O amor é uma coisa, a vida é outra.
O amor não é para ser uma ajudinha. Não é para ser o alívio, o repouso, o intervalo, a pancadinha nas costas, a pausa que refresca, o pronto-socorro da tortuosa estrada da vida,o nosso "dá lá um jeitinho sentimental". Odeio esta mania contemporânea de pôr sopas e descanso. Odeio os novos casalinhos. Para onde quer que se olhe, já não se vê romance, gritaria, maluquice, facada, abraços, flores.
O amor fechou a loja. Foi trespassada ao pessoal da pantufa e da serenidade. Amor é amor. É essa beleza. É esse perigo. O nosso amor não é para nos compreender, não é para nos ajudar, não é para nos fazer felizes. Tanto pode como nãopode. Tanto faz. É uma questão de azar.O nosso amor não é para nos amar, para nos levar de repente ao céu, a tempo ainda de apanhar um bocadinho de inferno aberto.
O amor é uma coisa, a vida é outra.
A vida às vezes mata o amor. A "vidinha" é uma convivência assassina. O amor puro não é um meio, não é um fim, não é um princípio, não é um destino. O amor puro é uma condição. Tem tanto a ver com a vida de cada um como o clima. O amor não se percebe. Não é para perceber. O amor é um estado de quem se sente. O amor é a nossa alma. É a nossa alma a desatar.
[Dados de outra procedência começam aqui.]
-- pv_equiv track=rewrite | github.com/Hunterdii/GeeksforGeeks-POTD | January 2026 GFG SOLUTION/January-16.py | minMen
-- ===== SOURCE A (Python) =====
-- def minMen(arr):
--     n = len(arr)
--     v = []
--     for i in range(n):
--         if arr[i] != -1:
--             v.append((max(0, i - arr[i]), min(n - 1, i + arr[i])))
--     if not v: return -1
--     v.sort()
--     cnt, pos, i = 0, -1, 0
--     while pos < n - 1:
--         if i >= len(v) or v[i][0] > pos + 1: return -1
--         reach = pos
--         while i < len(v) and v[i][0] <= pos + 1:
--             reach = max(reach, v[i][1])
--             i += 1
--         cnt += 1
--         pos = reach
--     return cnt
-- ===== SOURCE B (Python) =====
-- def minMen(arr):
--     # Bucket the max reach per clamped start index, then a linear greedy sweep
--     # (jump-game style) instead of building, sorting and merging interval pairs.
--     n = len(arr)
--     best = [-1] * n
--     any_man = False
--     for i, a in enumerate(arr):
--         if a != -1:
--             any_man = True
--             l = max(0, i - a)
--             if l < n:
--                 r = min(n - 1, i + a)
--                 if r > best[l]:
--                     best[l] = r
--     if not any_man:
--         return -1
--     cnt, covered, far, i = 0, -1, -1, 0
--     while covered < n - 1:
--         while i < len(best) and i <= covered + 1:
--             if best[i] > far:
--                 far = best[i]
--             i += 1
--         if far <= covered:
--             return -1
--         cnt += 1
--         covered = far
--     return cnt
-- ===== Notes on version B (the rewrite author's own statement) =====
-- stated objective: faster
-- what changed: Instead of materialising an interval pair per position, sorting the pairs and merging with a two-pointer greedy, B buckets the maximum clamped reach per clamped start index into one array and then does a single linear jump-game greedy sweep over that array, removing the sort entirely.
import Mathlib
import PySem

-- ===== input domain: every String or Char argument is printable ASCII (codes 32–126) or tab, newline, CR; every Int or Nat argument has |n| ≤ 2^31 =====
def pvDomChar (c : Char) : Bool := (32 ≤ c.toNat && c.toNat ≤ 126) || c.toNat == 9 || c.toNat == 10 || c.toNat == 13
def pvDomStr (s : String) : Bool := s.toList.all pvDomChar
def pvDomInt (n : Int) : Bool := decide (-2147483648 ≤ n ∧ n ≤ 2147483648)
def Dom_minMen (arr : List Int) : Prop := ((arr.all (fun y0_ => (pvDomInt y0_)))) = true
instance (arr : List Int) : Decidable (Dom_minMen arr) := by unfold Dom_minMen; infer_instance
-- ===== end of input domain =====

-- B replaces A's build-sort-merge interval greedy by bucketing the max clamped reach per
-- clamped start index and a single linear jump-game greedy sweep (no sort); same result.


-- ===== PORT A =====
-- 'for i in range(n): if arr[i] != -1: v.append((max(0, i-arr[i]), min(n-1, i+arr[i])))'
def minMenIvs (n : Int) (arr : List Int) : List (Int × Int) :=
  (PySem.List.enumerate arr).foldl
    (fun v p => if p.2 ≠ -1 then v ++ [(max 0 (p.1 - p.2), min (n - 1) (p.1 + p.2))] else v) []

-- inner 'while i < len(v) and v[i][0] <= pos+1: reach = max(reach, v[i][1]); i += 1'
-- (the index i is carried as the remaining suffix v[i:]).
def minMenInner (pos : Int) : Int → List (Int × Int) → Int × List (Int × Int)
  | reach, [] => (reach, [])
  | reach, (l, r) :: t =>
      if l ≤ pos + 1 then minMenInner pos (max reach r) t else (reach, (l, r) :: t)

-- termination helper for the outer while loop (cited by decreasing_by)
theorem minMenInner_len (pos : Int) : ∀ (reach : Int) (xs : List (Int × Int)),
    (minMenInner pos reach xs).2.length ≤ xs.length := by
  intro reach xs
  induction xs generalizing reach with
  | nil => simp [minMenInner]
  | cons p t ih =>
      obtain ⟨l, r⟩ := p
      by_cases h : l ≤ pos + 1
      · simp only [minMenInner, if_pos h]
        exact le_trans (ih _) (Nat.le_succ _)
      · simp [minMenInner, if_neg h]

-- outer 'while pos < n - 1: ...'
def minMenLoop (n cnt pos : Int) (rest : List (Int × Int)) : Int :=
  if pos < n - 1 then
    match rest with
    | [] => -1
    | (l, r) :: t =>
        if h : l > pos + 1 then -1
        else
          let s := minMenInner pos pos ((l, r) :: t)
          minMenLoop n (cnt + 1) s.1 s.2
  else cnt
termination_by rest.length
decreasing_by
  simp only [minMenInner, if_pos (by omega : l ≤ pos + 1)]
  exact Nat.lt_succ_of_le (minMenInner_len pos (max pos r) t)

def minMen (arr : List Int) : Int :=
  let n : Int := arr.length
  let v := minMenIvs n arr
  if v = [] then -1
  else minMenLoop n 0 (-1) (PySem.List.sorted2 v (fun p => p.1) (fun p => p.2))

-- ===== PORT B =====
-- builds (best, any_man): best[l] = max clamped reach of a man whose clamped start is l
def minMenBuild (n : Int) (arr : List Int) : List Int × Bool :=
  (PySem.List.enumerate arr).foldl
    (fun st p =>
      if p.2 ≠ -1 then
        let l := max 0 (p.1 - p.2)
        if l < n then
          let r := min (n - 1) (p.1 + p.2)
          if r > st.1.getD l.toNat (-1) then (st.1.set l.toNat r, true) else (st.1, true)
        else (st.1, true)
      else st)
    (List.replicate arr.length (-1), false)

-- inner 'while i < len(best) and i <= covered + 1: far = max(far, best[i]); i += 1'
def minMenInnerB (covered : Int) (best : List Int) : Int → Nat → Int × Nat
  | far, i =>
    if i < best.length ∧ (i : Int) ≤ covered + 1 then
      minMenInnerB covered best
        (if best.getD i (-1) > far then best.getD i (-1) else far) (i + 1)
    else (far, i)
termination_by far i => best.length - i
decreasing_by omega

-- outer 'while covered < n - 1: ...'
def minMenLoopB (n : Int) (best : List Int) (cnt covered far : Int) (i : Nat) : Int :=
  if covered < n - 1 then
    match minMenInnerB covered best far i with
    | (far', i') => if far' ≤ covered then -1 else minMenLoopB n best (cnt + 1) far' far' i'
  else cnt
termination_by (n - 1 - covered).toNat
decreasing_by omega

def minMen_alt (arr : List Int) : Int :=
  let n : Int := arr.length
  let st := minMenBuild n arr
  if st.2 = false then -1
  else minMenLoopB n st.1 0 (-1) (-1) 0

-- ===== PRECONDITION & SPEC =====
def Spec_minMen (arr : List Int) (out : Int) : Prop := out = minMen_alt arr
instance (arr : List Int) (out : Int) : Decidable (Spec_minMen arr out) := by unfold Spec_minMen; infer_instance

-- ===== CLAIM (what is proved, stated in full; the proofs are below) =====
def Claim_equal_minMen : Prop := ∀ (arr : List Int), Dom_minMen arr → Spec_minMen arr (minMen arr)

-- ===== LEMMAS AND PROOFS =====

-- proof-side abbreviations: the interval of one enumerated entry, the interval list,
-- the fold step of A's greedy, and the two components of B's building fold
def mmIv (n : Int) (p : Int × Int) : Int × Int := (max 0 (p.1 - p.2), min (n - 1) (p.1 + p.2))

def mmFv (n : Int) (es : List (Int × Int)) : List (Int × Int) :=
  (es.filter (fun p => decide (p.2 ≠ -1))).map (mmIv n)

def mmStep (pos a : Int) (p : Int × Int) : Int := if p.1 ≤ pos + 1 then max a p.2 else a

def mmB1 (n : Int) (best : List Int) (p : Int × Int) : List Int :=
  if p.2 ≠ -1 then
    if max 0 (p.1 - p.2) < n then
      if min (n - 1) (p.1 + p.2) > best.getD (max 0 (p.1 - p.2)).toNat (-1) then
        best.set (max 0 (p.1 - p.2)).toNat (min (n - 1) (p.1 + p.2))
      else best
    else best
  else best

def mmB2 (b : Bool) (p : Int × Int) : Bool := if p.2 ≠ -1 then true else b

-- running-max utilities
theorem mm_foldl_max_pull : ∀ (w : List Int) (a c : Int), w.foldl max (max a c) = max (w.foldl max a) c := by
  intro w
  induction w with
  | nil => intro a c; rfl
  | cons x t ih =>
      intro a c
      simp only [List.foldl_cons]
      rw [max_right_comm a c x]
      exact ih (max a x) c

theorem mm_foldl_max_le : ∀ (w : List Int) (c a : Int), a ≤ c → (∀ x ∈ w, x ≤ c) → w.foldl max a ≤ c := by
  intro w
  induction w with
  | nil => intro c a ha _; exact ha
  | cons x t ih =>
      intro c a ha hall
      simp only [List.foldl_cons]
      exact ih c (max a x) (max_le ha (hall x (by simp))) (fun y hy => hall y (by simp [hy]))

theorem mm_foldl_max_set : ∀ (xs : List Int) (j : Nat) (r init : Int) (hj : j < xs.length),
    xs[j] ≤ r → (xs.set j r).foldl max init = max (xs.foldl max init) r := by
  intro xs
  induction xs with
  | nil => intro j r init hj; simp at hj
  | cons x t ih =>
      intro j r init hj hx
      cases j with
      | zero =>
          simp only [List.set_cons_zero, List.foldl_cons]
          have hxr : (x :: t)[0] = x := rfl
          rw [hxr] at hx
          have : max init r = max (max init x) r := by
            rw [max_assoc, max_eq_right hx]
          rw [this]
          exact mm_foldl_max_pull t (max init x) r
      | succ j =>
          simp only [List.set_cons_succ, List.foldl_cons]
          exact ih j r (max init x) (by simpa using hj) (by simpa using hx)

theorem mm_replicate_fold (m k : Nat) : ((List.replicate m (-1 : Int)).take k).foldl max (-1) = -1 := by
  have h1 : (-1 : Int) ≤ -1 := le_refl _
  refine le_antisymm (mm_foldl_max_le _ _ _ h1 ?_) ((PySem.List.le_foldl_max _ _).1)
  intro x hx
  have := List.mem_of_mem_take hx
  simp [List.eq_of_mem_replicate this]

-- A's greedy fold step: skipped/absorbed segments and right-commutativity
theorem mm_step_skip (pos : Int) : ∀ (xs : List (Int × Int)) (a : Int),
    (∀ p ∈ xs, ¬ p.1 ≤ pos + 1) → xs.foldl (mmStep pos) a = a := by
  intro xs
  induction xs with
  | nil => intro a _; rfl
  | cons p t ih =>
      intro a hall
      simp only [List.foldl_cons, mmStep, if_neg (hall p (by simp))]
      exact ih a (fun q hq => hall q (by simp [hq]))

theorem mm_step_pre (pos : Int) : ∀ (pre : List (Int × Int)),
    (∀ p ∈ pre, p.2 ≤ pos) → pre.foldl (mmStep pos) pos = pos := by
  intro pre
  induction pre with
  | nil => intro _; rfl
  | cons p t ih =>
      intro hall
      simp only [List.foldl_cons, mmStep]
      have h2 : max pos p.2 = pos := max_eq_left (hall p (by simp))
      split
      · rw [h2]; exact ih (fun q hq => hall q (by simp [hq]))
      · exact ih (fun q hq => hall q (by simp [hq]))

theorem mm_step_rcomm (pos : Int) : RightCommutative (mmStep pos) := by
  refine ⟨fun a p q => ?_⟩
  unfold mmStep
  split_ifs <;> first | rfl | rw [max_right_comm]

theorem mm_step_fold_eq (pos : Int) (xs : List (Int × Int)) (a : Int) :
    xs.foldl (mmStep pos) a
      = ((xs.filter (fun p => decide (p.1 ≤ pos + 1))).map (fun p => p.2)).foldl max a := by
  rw [List.foldl_map,
    ← PySem.List.foldl_ite_eq_foldl_filter (fun p : Int × Int => p.1 ≤ pos + 1)
      (fun b p => max b p.2) xs a]
  rfl

-- A's interval builder is a filter-map
theorem mm_ivs_eq (n : Int) (arr : List Int) :
    minMenIvs n arr = mmFv n (PySem.List.enumerate arr) := by
  unfold minMenIvs mmFv mmIv
  simpa using PySem.List.foldl_append_ite (fun p : Int × Int => p.2 ≠ -1)
    (fun p : Int × Int => (max 0 (p.1 - p.2), min (n - 1) (p.1 + p.2)))
    (PySem.List.enumerate arr) []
A desatar a correr atrás do que não sabe, não apanha, não larga, não compreende. O amor é uma verdade. É por isso que a ilusão é necessária. A ilusão é bonita, não faz mal. Que se invente e minta e sonhe o que quiser.
O amor é uma coisa, a vida é outra.
A realidade pode matar, o amor é mais bonito que a vida. A vida que se lixe. Num momento, num olhar, o coração apanha-se para sempre. Ama-se alguém. Por muito longe, por muito difícil, por muito desesperadamente. O coração guarda o que se nos escapa das mãos. E durante o dia e durante a vida, quando não esta lá quem se ama, não é ela que nos acompanha - é o nosso amor, o amor que se lhe tem. Não é para perceber. É sinal de amor puro não se perceber, amar e não se ter, querer e não guardar a esperança, doer sem ficar magoado, viver sozinho, triste, mas mais acompanhado de quem vive feliz. Não se pode ceder. Não se pode resistir.
A vida é uma coisa, o amor é outra.
A vida dura a Vida inteira, o amor não. Só um mundo de amor pode durar a vida inteira. E valê-la também."
(Miguel Esteves Cardoso)

5 Comments:

Anonymous Anónimo said...

Só quero dizer que isto foi o que de mais verdadeiro li ultimamente. Excelente gosto amiga. Morro de saudades.....
Mal os meus carcereiros vão para algum sitio bem longe vou raptar-te para ir curtir um pouquinho a amizade, e por a cusquice em dia. Beijinhos aos montes

sábado ago. 05, 12:55:00 da tarde WEST  
Anonymous Anónimo said...

As pessoas é que me fizeram a vida assim; a vida é que fez as pessoas assim.
Não há merda pior de vida do que a vidinha de todos os dias, mas já não conheço quem troque a sua vidinha pelo risco de viver.
O método mais eficiente que a sociedade encontrou para liquidar o amor foi instituir o contrato de vida a dois - vidinha institucionalizada.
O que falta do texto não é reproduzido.